= Karl-Ernst Sasse =

German composer (1923–2006)

Karl-Ernst Sasse (December 5, 1923 – November 12, 2006) was a German composer and conductor. He was considered one of the most important film composers in East Germany. His life's work as a composer includes much stage music, and more than 500 film soundtracks for various DEFA films. In the 1960s and 1970s he composed the music for several DEFA Indian films and silent film classics that made him famous. From 1959 to 1964 he was chief conductor of the DEFA Symphony Orchestra Potsdam-Babelsberg and from 1964 to 1967 of the Philharmonisches Staatsorchester Halle.

==Early life and education==
Karl-Ernst Sasse was born in Bremen in 1923 as the son of the music educator and conductor Ernst Sasse and his wife Herta, a chemical assistant. Even as a child he received massive artistic support from his parents. At the age of seven he received private lessons and learned to play various musical instruments such as piano, flute, viola and saxophone at an early age. At the age of ten he composed his own pieces for the first time and was self-taught with music theory. He started his school career in Bückeburg, Lower Saxony, where he attended the Gymnasium Adolphinum from 1934 to 1936. He then moved to the Athenaeum Stade high school for four years and then to Sondershausen, where he graduated from high school in 1942. In April 1942 he was drafted into the Wehrmacht as a soldier and transferred to the Luftwaffe, where he first played in a music corps in Nordhausen and later an orchestra at the pilot school in Silesia founded.

==Career==
After End of the War, he studied conducting, composition, piano, viola and singing at the Sondershausen Conservatory from October 1, 1945. Parallel to his studies, Sasse worked as an accompanist and opera conductor at the Landestheater Sondershausen. In 1948 he became first opera conductor and in 1950 musical director. This was followed by his work as solo répétiteur and Concertmaster at the Meiningen Court Theatre (1948–1951). Furthermore, as municipal music director (1951–1956) he built the municipal orchestra in Wernigerode, and subsequently conducted various symphony and spa concerts. As Kapellmeister and second conductor under Horst Förster, he moved to the Philharmonisches Staatsorchester Halle (1956–1958).

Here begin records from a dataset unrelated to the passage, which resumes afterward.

-- pv_equiv track=rewrite | github.com/kyy98/Baekjoon_Python | 프로그래머스/1/42862. 체육복/체육복.py | solution
-- ===== SOURCE A (Python) =====
-- def solution(n, lost, reserve):
--     answer = 0
--     for i in range(1,n+1) :
--         # 도난 당한 학생이다
--         if i in lost :
--             # 그런데 내가 여벌 체육복이 있다
--             if i in reserve :
--                 answer +=1
--             # 내가 여벌 체육복이 없어서 빌려야 한다
--             else :
--                 for j in range(i-1,i+2):
--                     # 인접한 번호의 친구가 갖고 있는데, 얘도 빌려줄 여력이 된다
--                     if j in reserve and j not in lost :
--                         answer += 1
--                         reserve.remove(j)
--                         break
--
--         # 도난 당하지 않았다
--         else :
--             answer += 1
--
--     return answer
-- ===== SOURCE B (Python) =====
-- def solution(n, lost, reserve):
--     # Two-pointer greedy over sorted lenders; return-value equivalent to A
--     # (A mutates its reserve argument; B does not).
--     lost_set = set(lost)
--     reserve_set = set(reserve)
--     needy = [i for i in range(1, n + 1) if i in lost_set and i not in reserve_set]
--     lenders = sorted(r for r in reserve if r not in lost_set)
--     covered = 0
--     p = 0
--     for i in needy:
--         while p < len(lenders) and lenders[p] < i - 1:
--             p += 1
--         if p < len(lenders) and lenders[p] <= i + 1:
--             covered += 1
--             p += 1
--     return max(n, 0) - len(needy) + covered
-- ===== Notes on version B (the rewrite author's own statement) =====
-- stated objective: faster
-- what changed: B replaces A's per-student loop with neighbour membership scans and list.remove by a different algorithm: it collects the needy students and the sorted multiset of usable lenders, then runs a single two-pointer sweep of the sorted lenders over the needy list, returning max(n,0) - len(needy) + covered; B does not mutate the reserve argument (return value proved equal).
import Mathlib
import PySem

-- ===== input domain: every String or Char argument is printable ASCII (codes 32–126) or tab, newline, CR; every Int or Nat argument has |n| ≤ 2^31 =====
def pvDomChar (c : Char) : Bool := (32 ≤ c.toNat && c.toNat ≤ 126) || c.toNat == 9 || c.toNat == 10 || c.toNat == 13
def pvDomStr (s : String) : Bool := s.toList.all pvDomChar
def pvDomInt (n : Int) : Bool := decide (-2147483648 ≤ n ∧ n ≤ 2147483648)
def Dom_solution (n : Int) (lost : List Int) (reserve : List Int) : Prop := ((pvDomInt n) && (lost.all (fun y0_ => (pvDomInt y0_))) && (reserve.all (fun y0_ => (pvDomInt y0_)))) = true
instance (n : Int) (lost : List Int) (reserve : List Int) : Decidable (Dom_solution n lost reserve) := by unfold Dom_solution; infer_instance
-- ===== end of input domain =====

-- B replaces A's per-index scan with neighbour membership tests and list.remove by a
-- two-pointer sweep of the sorted lender multiset over the needy students; only the
-- RETURN value is compared (A mutates its reserve argument, B does not).

-- ===== PORT A =====
-- inner 'for j in range(i-1,i+2): … break' loop of A
def lendA (lost : List Int) (res : List Int) : List Int → Int × List Int
  | [] => (0, res)
  | j :: js =>
    if j ∈ res ∧ j ∉ lost then (1, (PySem.List.remove? res j).getD res)
    else lendA lost res js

On January 1, 1959, Sasse took over the management of the DEFA Symphony Orchestra Potsdam-Babelsberg and over the course of his career scored a large number of films for the DEFA studios and for GDR television (Deutscher Fernsehfunk or 'DFF'). Initially, he only supervised the recording of the compositions, but later he also created his own pieces for a variety of film genres.

===Work===
The television film Monologue for a Taxi Driver by Günter Kunert and Günter Stahnke, for which he wrote his first music in 1962, was banned and only performed in 1990. His first feature film was The Secret of 17, a children's film from 1963. A year later he made his feature film debut with the music for Alaska Foxes. From 1967 Sasse worked freelance and became DEFA's busiest composer, creating around 550 film soundtracks until the East German film production company was dissolved.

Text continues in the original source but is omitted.